A Map to Health, Happiness and Long Life

Michael Diamond (r.), here with other members of Northwestern's McCormick faculty, works hard to develop methods of ensuring the health of people at home and around the world.

Michael Diamond’s healthcare debate is a lot simpler than the one in Washington. For him, it boils down to one main question: how do we get available services to people right here at home?

“One of the biggest problems in Chicago is the tremendous disparity in health, not only in terms of outcomes, but also in terms of access,” said Diamond, who is an adjunct professor of biomedical engineering at Northwestern University. His solution to the access problem?

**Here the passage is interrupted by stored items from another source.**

-- pv_equiv track=rewrite | github.com/xliry/Reigh-Worker | Wan2GP/models/wan/any2video.py | _map_pixel_frames_to_latent_frames
-- ===== SOURCE A (Python) =====
-- def _map_pixel_frames_to_latent_frames(
--
--     num_pixel_frames: int,
--     num_latent_frames: int
-- ) -> list:
--     """
--     Map pixel frame indices to latent frame indices.
--
--     VAE uses 4:1 temporal compression, so pixel frames 0-3 → latent frame 0, etc.
--
--     Returns:
--         List where index is latent frame, value is list of corresponding pixel frames
--     """
--     # Simple 4:1 mapping
--     mapping = []
--     for lat_f in range(num_latent_frames):
--         # Which pixel frames map to this latent frame?
--         start_pix = lat_f * 4
--         end_pix = min(start_pix + 4, num_pixel_frames)
--         mapping.append(list(range(start_pix, end_pix)))
--     return mapping
-- ===== SOURCE B (Python) =====
-- def _map_pixel_frames_to_latent_frames(
--
--     num_pixel_frames: int,
--     num_latent_frames: int
-- ) -> list:
--     """Scatter each pixel frame into its 4:1 latent bucket (single pass over the kept pixel frames)."""
--     mapping = [[] for _ in range(num_latent_frames)]
--     for pix in range(min(num_pixel_frames, 4 * num_latent_frames)):
--         mapping[pix // 4].append(pix)
--     return mapping
-- ===== Notes on version B (the rewrite author's own statement) =====
-- stated objective: faster
-- what changed: B preallocates empty latent buckets and scatters each pixel frame into bucket pix//4 in one pass over the kept pixel frames (capped at 4*num_latent_frames), instead of A gathering a range slice per latent frame.
import Mathlib
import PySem

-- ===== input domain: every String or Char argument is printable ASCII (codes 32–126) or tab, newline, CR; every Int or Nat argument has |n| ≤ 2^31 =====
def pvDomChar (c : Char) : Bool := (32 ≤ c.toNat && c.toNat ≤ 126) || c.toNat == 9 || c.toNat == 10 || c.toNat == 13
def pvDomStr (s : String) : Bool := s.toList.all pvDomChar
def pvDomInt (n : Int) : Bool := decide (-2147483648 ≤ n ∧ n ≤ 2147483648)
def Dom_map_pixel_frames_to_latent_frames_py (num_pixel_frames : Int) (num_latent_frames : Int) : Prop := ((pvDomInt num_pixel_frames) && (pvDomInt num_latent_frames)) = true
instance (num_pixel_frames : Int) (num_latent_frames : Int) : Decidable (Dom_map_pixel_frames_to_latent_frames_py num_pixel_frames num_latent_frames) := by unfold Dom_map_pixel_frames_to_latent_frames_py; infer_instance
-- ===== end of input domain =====

-- B scatters each pixel frame into its latent bucket in one pass instead of gathering a range slice per latent frame (measured constant-factor speedup).


-- ===== PORT A =====
def map_pixel_frames_to_latent_frames_py (num_pixel_frames : Int) (num_latent_frames : Int) : List (List Int) :=
  (PySem.List.pyRange 0 num_latent_frames 1).foldl
    (fun mapping lat_f =>
      let start_pix := lat_f * 4
      let end_pix := min (start_pix + 4) num_pixel_frames
      mapping ++ [PySem.List.pyRange start_pix end_pix 1]) []

-- ===== PORT B =====
-- body of Source B's loop: scatter one pixel frame into its latent bucket
def pvScatter (mapping : List (List Int)) (pix : Int) : List (List Int) :=
  let lat := PySem.Int.floordiv pix 4
  mapping.set lat.toNat (mapping.getD lat.toNat [] ++ [pix])

def map_pixel_frames_to_latent_frames_py_alt (num_pixel_frames : Int) (num_latent_frames : Int) : List (List Int) :=
  (PySem.List.pyRange 0 (min num_pixel_frames (4 * num_latent_frames)) 1).foldl pvScatter
    ((PySem.List.pyRange 0 num_latent_frames 1).map (fun _ => ([] : List Int)))

-- ===== PRECONDITION & SPEC =====
def Spec_map_pixel_frames_to_latent_frames_py (num_pixel_frames : Int) (num_latent_frames : Int) (out : List (List Int)) : Prop := out = map_pixel_frames_to_latent_frames_py_alt num_pixel_frames num_latent_frames
instance (num_pixel_frames : Int) (num_latent_frames : Int) (out : List (List Int)) : Decidable (Spec_map_pixel_frames_to_latent_frames_py num_pixel_frames num_latent_frames out) := by unfold Spec_map_pixel_frames_to_latent_frames_py; infer_instance

-- ===== CLAIM (what is proved, stated in full; the proofs are below) =====
def Claim_equal_map_pixel_frames_to_latent_frames_py : Prop := ∀ (num_pixel_frames : Int) (num_latent_frames : Int), Dom_map_pixel_frames_to_latent_frames_py num_pixel_frames num_latent_frames → Spec_map_pixel_frames_to_latent_frames_py num_pixel_frames num_latent_frames (map_pixel_frames_to_latent_frames_py num_pixel_frames num_latent_frames)

-- ===== LEMMAS AND PROOFS =====

-- common closed form of both programs: bucket i holds range(4i, min(4i+4, p))
def pvBuckets (p L : Int) : List (List Int) :=
  (PySem.List.pyRange 0 L 1).map (fun i => PySem.List.pyRange (i * 4) (min (i * 4 + 4) p) 1)

lemma pvA_eq (p L : Int) :
    map_pixel_frames_to_latent_frames_py p L = pvBuckets p L := by
  simp only [map_pixel_frames_to_latent_frames_py]
  rw [PySem.List.foldl_append_singleton_eq_map]
  simp [pvBuckets]

lemma pvBuckets_nonpos (p L : Int) (hp : p ≤ 0) : pvBuckets p L = pvBuckets 0 L := by
  unfold pvBuckets
  apply List.map_congr_left
  intro i hi
  rw [PySem.List.mem_pyRange_one] at hi
  rw [PySem.List.pyRange_one_eq_nil (by omega : min (i*4+4) p ≤ i*4),
      PySem.List.pyRange_one_eq_nil (by omega : min (i*4+4) 0 ≤ i*4)]

lemma pvInit_eq (L : Int) :
    (PySem.List.pyRange 0 L 1).map (fun _ => ([] : List Int)) = pvBuckets 0 L := by
  unfold pvBuckets
  apply List.map_congr_left
  intro i hi
  rw [PySem.List.mem_pyRange_one] at hi
  exact (PySem.List.pyRange_one_eq_nil (by omega : min (i*4+4) 0 ≤ i*4)).symm

lemma pvBuckets_getElem (p L : Int) (i : Nat) (h : i < (pvBuckets p L).length) :
    (pvBuckets p L)[i] = PySem.List.pyRange ((i:Int) * 4) (min ((i:Int) * 4 + 4) p) 1 := by
  simp only [pvBuckets, List.getElem_map]
  have hlen : i < (L - 0).toNat := by
    simpa [pvBuckets, PySem.List.length_pyRange_one] using h
  rw [PySem.List.getElem_pyRange_one]
  norm_num

lemma pvBuckets_min (p L : Int) : pvBuckets (min p (4 * L)) L = pvBuckets p L := by
  unfold pvBuckets
  apply List.map_congr_left
  intro i hi
  rw [PySem.List.mem_pyRange_one] at hi
  have : min (i * 4 + 4) (min p (4 * L)) = min (i * 4 + 4) p := by omega
  rw [this]

lemma pvScatter_step (L : Int) (n : Nat) (hL4 : (n : Int) < 4 * L) :
    pvScatter (pvBuckets (n : Int) L) (n : Int) = pvBuckets ((n : Int) + 1) L := by
  have hq : PySem.Int.floordiv (n : Int) 4 = ((n / 4 : Nat) : Int) := by
    exact_mod_cast PySem.Int.floordiv_natCast n 4
  have hk4 : 4 * (n / 4) ≤ n ∧ n < 4 * (n / 4) + 4 := by omega
  have hlen : ∀ q : Int, (pvBuckets q L).length = (L - 0).toNat := by
    intro q; simp [pvBuckets, PySem.List.length_pyRange_one]
  unfold pvScatter
  rw [hq]
  simp only [Int.toNat_natCast]
  have hk : n / 4 < (L - 0).toNat := by omega
  apply List.ext_getElem
  · simp [List.length_set, hlen]
  · intro i h1 h2
    have hi' : i < (L - 0).toNat := by rw [hlen] at h2; exact h2
    rw [List.getElem_set, pvBuckets_getElem _ _ _ h2]
    by_cases hi : n / 4 = i
    · rw [if_pos hi]
      subst hi
      rw [List.getD_eq_getElem _ _ (by rw [hlen]; exact hk),
          pvBuckets_getElem _ _ _ (by rw [hlen]; exact hk)]
      rw [min_eq_right (by omega : (n : Int) ≤ ((n/4 : Nat) : Int) * 4 + 4),
          min_eq_right (by omega : (n : Int) + 1 ≤ ((n/4 : Nat) : Int) * 4 + 4),
          PySem.List.pyRange_one_succ_right (by omega : ((n/4 : Nat) : Int) * 4 ≤ (n : Int))]
    · rw [if_neg hi, pvBuckets_getElem _ _ _ (by rw [hlen]; exact hi')]
      by_cases hlt : i < n / 4
      · rw [min_eq_left (by omega : ((i:Int)*4+4) ≤ (n : Int)),
            min_eq_left (by omega : ((i:Int)*4+4) ≤ (n : Int) + 1)]
      · have hgt : n / 4 < i := by omega
        rw [PySem.List.pyRange_one_eq_nil (by omega : min ((i:Int)*4+4) (n : Int) ≤ (i:Int)*4),
            PySem.List.pyRange_one_eq_nil (by omega : min ((i:Int)*4+4) ((n : Int)+1) ≤ (i:Int)*4)]

lemma pvFold_nat (L : Int) (n : Nat) (hn : (n : Int) ≤ 4 * L) :
    (PySem.List.pyRange 0 (n : Int) 1).foldl pvScatter (pvBuckets 0 L) = pvBuckets (n : Int) L := by
  induction n with
  | zero => simp [PySem.List.pyRange_one_eq_nil]
  | succ m ih =>
    rw [show ((m + 1 : Nat) : Int) = (m : Int) + 1 by push_cast; ring,
        PySem.List.pyRange_one_succ_right (by positivity : (0 : Int) ≤ (m : Int)),
        List.foldl_append, ih (by omega)]
    simpa using pvScatter_step L m (by omega)

lemma pvAlt_eq (p L : Int) :
    map_pixel_frames_to_latent_frames_py_alt p L = pvBuckets p L := by
  unfold map_pixel_frames_to_latent_frames_py_alt
  rw [pvInit_eq]
  by_cases hm : min p (4 * L) ≤ 0
  · rw [PySem.List.pyRange_one_eq_nil hm]
    simp only [List.foldl_nil]
    rw [← pvBuckets_min p L]
    exact (pvBuckets_nonpos (min p (4 * L)) L hm).symm
  · rw [show min p (4 * L) = (((min p (4 * L)).toNat : Nat) : Int) by omega,
        pvFold_nat L _ (by omega),
        show ((((min p (4 * L)).toNat : Nat)) : Int) = min p (4 * L) by omega,
        pvBuckets_min]

-- ===== VERDICT (by name: the statement is the Claim_ definition above) =====
theorem map_pixel_frames_to_latent_frames_py_spec : Claim_equal_map_pixel_frames_to_latent_frames_py := by
  intro p L _
  unfold Spec_map_pixel_frames_to_latent_frames_py
  rw [pvA_eq, pvAlt_eq]
-- invariant preservation across a document
theorem pvDoc_nodup (total i : Nat) (ts : List String) (dic : PvD) (hd : dic.keys.Nodup) :
    (ts.foldl (pvStepA total i) dic).keys.Nodup := by
  have h := pvA_items total i ts dic hd
  have hkeys : (ts.foldl (pvStepA total i) dic).keys = dic.keys ++ pvFresh ts dic := by
    simp only [PySem.Dict.keys]
    rw [h, List.map_append, List.map_map, List.map_map]
    congr 1
    exact List.map_id _
  rw [hkeys, List.nodup_append]
  refine ⟨hd, (PySem.Set.nodup_ofList ts).filter _, ?_⟩
  intro x hx y hy e
  subst e
  have hcx : dic.contains x = false := by simpa using List.of_mem_filter hy
  rw [← PySem.Dict.contains_iff_mem_keys, hcx] at hx
  exact Bool.false_ne_true hx

theorem pvDoc_hyp (total i : Nat) (ts : List String) (dic : PvD) (hd : dic.keys.Nodup)
    (hyp : ∀ p ∈ dic.items, ∀ j, i ≤ j → p.2.getD j 0 = 0) :
    ∀ p ∈ (ts.foldl (pvStepA total i) dic).items, ∀ j, i + 1 ≤ j → p.2.getD j 0 = 0 := by
  intro p hp j hj
  rw [pvA_items total i ts dic hd, List.mem_append] at hp
  have hji : j ≠ i := by omega
  rcases hp with hp | hp
  · obtain ⟨q, hq, rfl⟩ := List.mem_map.mp hp
    simp only [pvF]
    rw [pv_getD_set_ne _ _ _ _ hji]
    exact hyp q hq j (by omega)
  · obtain ⟨t, _, rfl⟩ := List.mem_map.mp hp
    simp only [pvNew]
    rw [pv_getD_set_ne _ _ _ _ hji, pv_getD_replicate]

-- the outer loop: A's (dic, count) threading = B's enumerate fold
theorem pvOuter (total : Nat) (docs : List (List (List String))) :
    ∀ (i : Nat) (dic : PvD), dic.keys.Nodup →
      (∀ p ∈ dic.items, ∀ j, i ≤ j → p.2.getD j 0 = 0) →
      (docs.foldl (pvDocA total) (dic, i)).1 =
        (PySem.List.enumerate docs (i : Int)).foldl (pvDocB total) dic := by
  induction docs with
  | nil =>
    intro i dic _ _
    simp [PySem.List.enumerate]
  | cons d ds ih =>
    intro i dic hd hyp
    rw [List.foldl_cons, PySem.List.enumerate_cons, List.foldl_cons]
    have hstep : (pvDocA total (dic, i) d).1 = pvDocB total dic ((i : Int), d) := by
      unfold pvDocA pvDocB pvCounts
      simp only [Int.toNat_natCast]
      rw [← List.foldl_flatten, ← List.foldl_flatten,
        PySem.Dict.foldl_insert_getD_add_one_eq_counter]
      exact pvDoc_eq total i d.flatten dic hd (fun p hp => hyp p hp i le_rfl)
    have hsnd : (pvDocA total (dic, i) d).2 = i + 1 := rfl
    have hdic1 := pvDoc_nodup total i d.flatten dic hd
    have hhyp1 := pvDoc_hyp total i d.flatten dic hd hyp
    have hA : ds.foldl (pvDocA total) (pvDocA total (dic, i) d) =
        ds.foldl (pvDocA total) ((pvDocA total (dic, i) d).1, i + 1) := by
      rw [← hsnd]
    rw [hA]
    have hflat : (pvDocA total (dic, i) d).1 = d.flatten.foldl (pvStepA total i) dic := by
      unfold pvDocA
      rw [← List.foldl_flatten]
    have := ih (i + 1) (pvDocA total (dic, i) d).1 (hflat ▸ hdic1) (hflat ▸ hhyp1)
    rw [this, hstep]
    norm_num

Community health asset mapping.

Though it might sound like jargon, this is actually a simple term: locating and recording the sum total of a community’s health resources.

“It’s not clear where people can go to access their health information,” Diamond said. Many people, especially those of lower socioeconomic status, are not only unsure about where to go on a cash basis or to use Medicaid: they are unsure about where to go at all.

Asset mapping has the potential to provide that information by putting it into a single, accessible database, available to all users. At least, that’s the goal.

Right now Diamond is focusing on two pilot areas in Chicago: Albany Park and Austin.

With Northwestern students’ help and the use of geo-coding, a process whereby he plugs address information into a database, Diamond is slowly but surely building a picture of the combined community resources in these neighborhoods.

Heather Polonsky, an incoming senior and Global Health minor at Northwestern, has been working with Diamond for two years now and has taken an active role in the project.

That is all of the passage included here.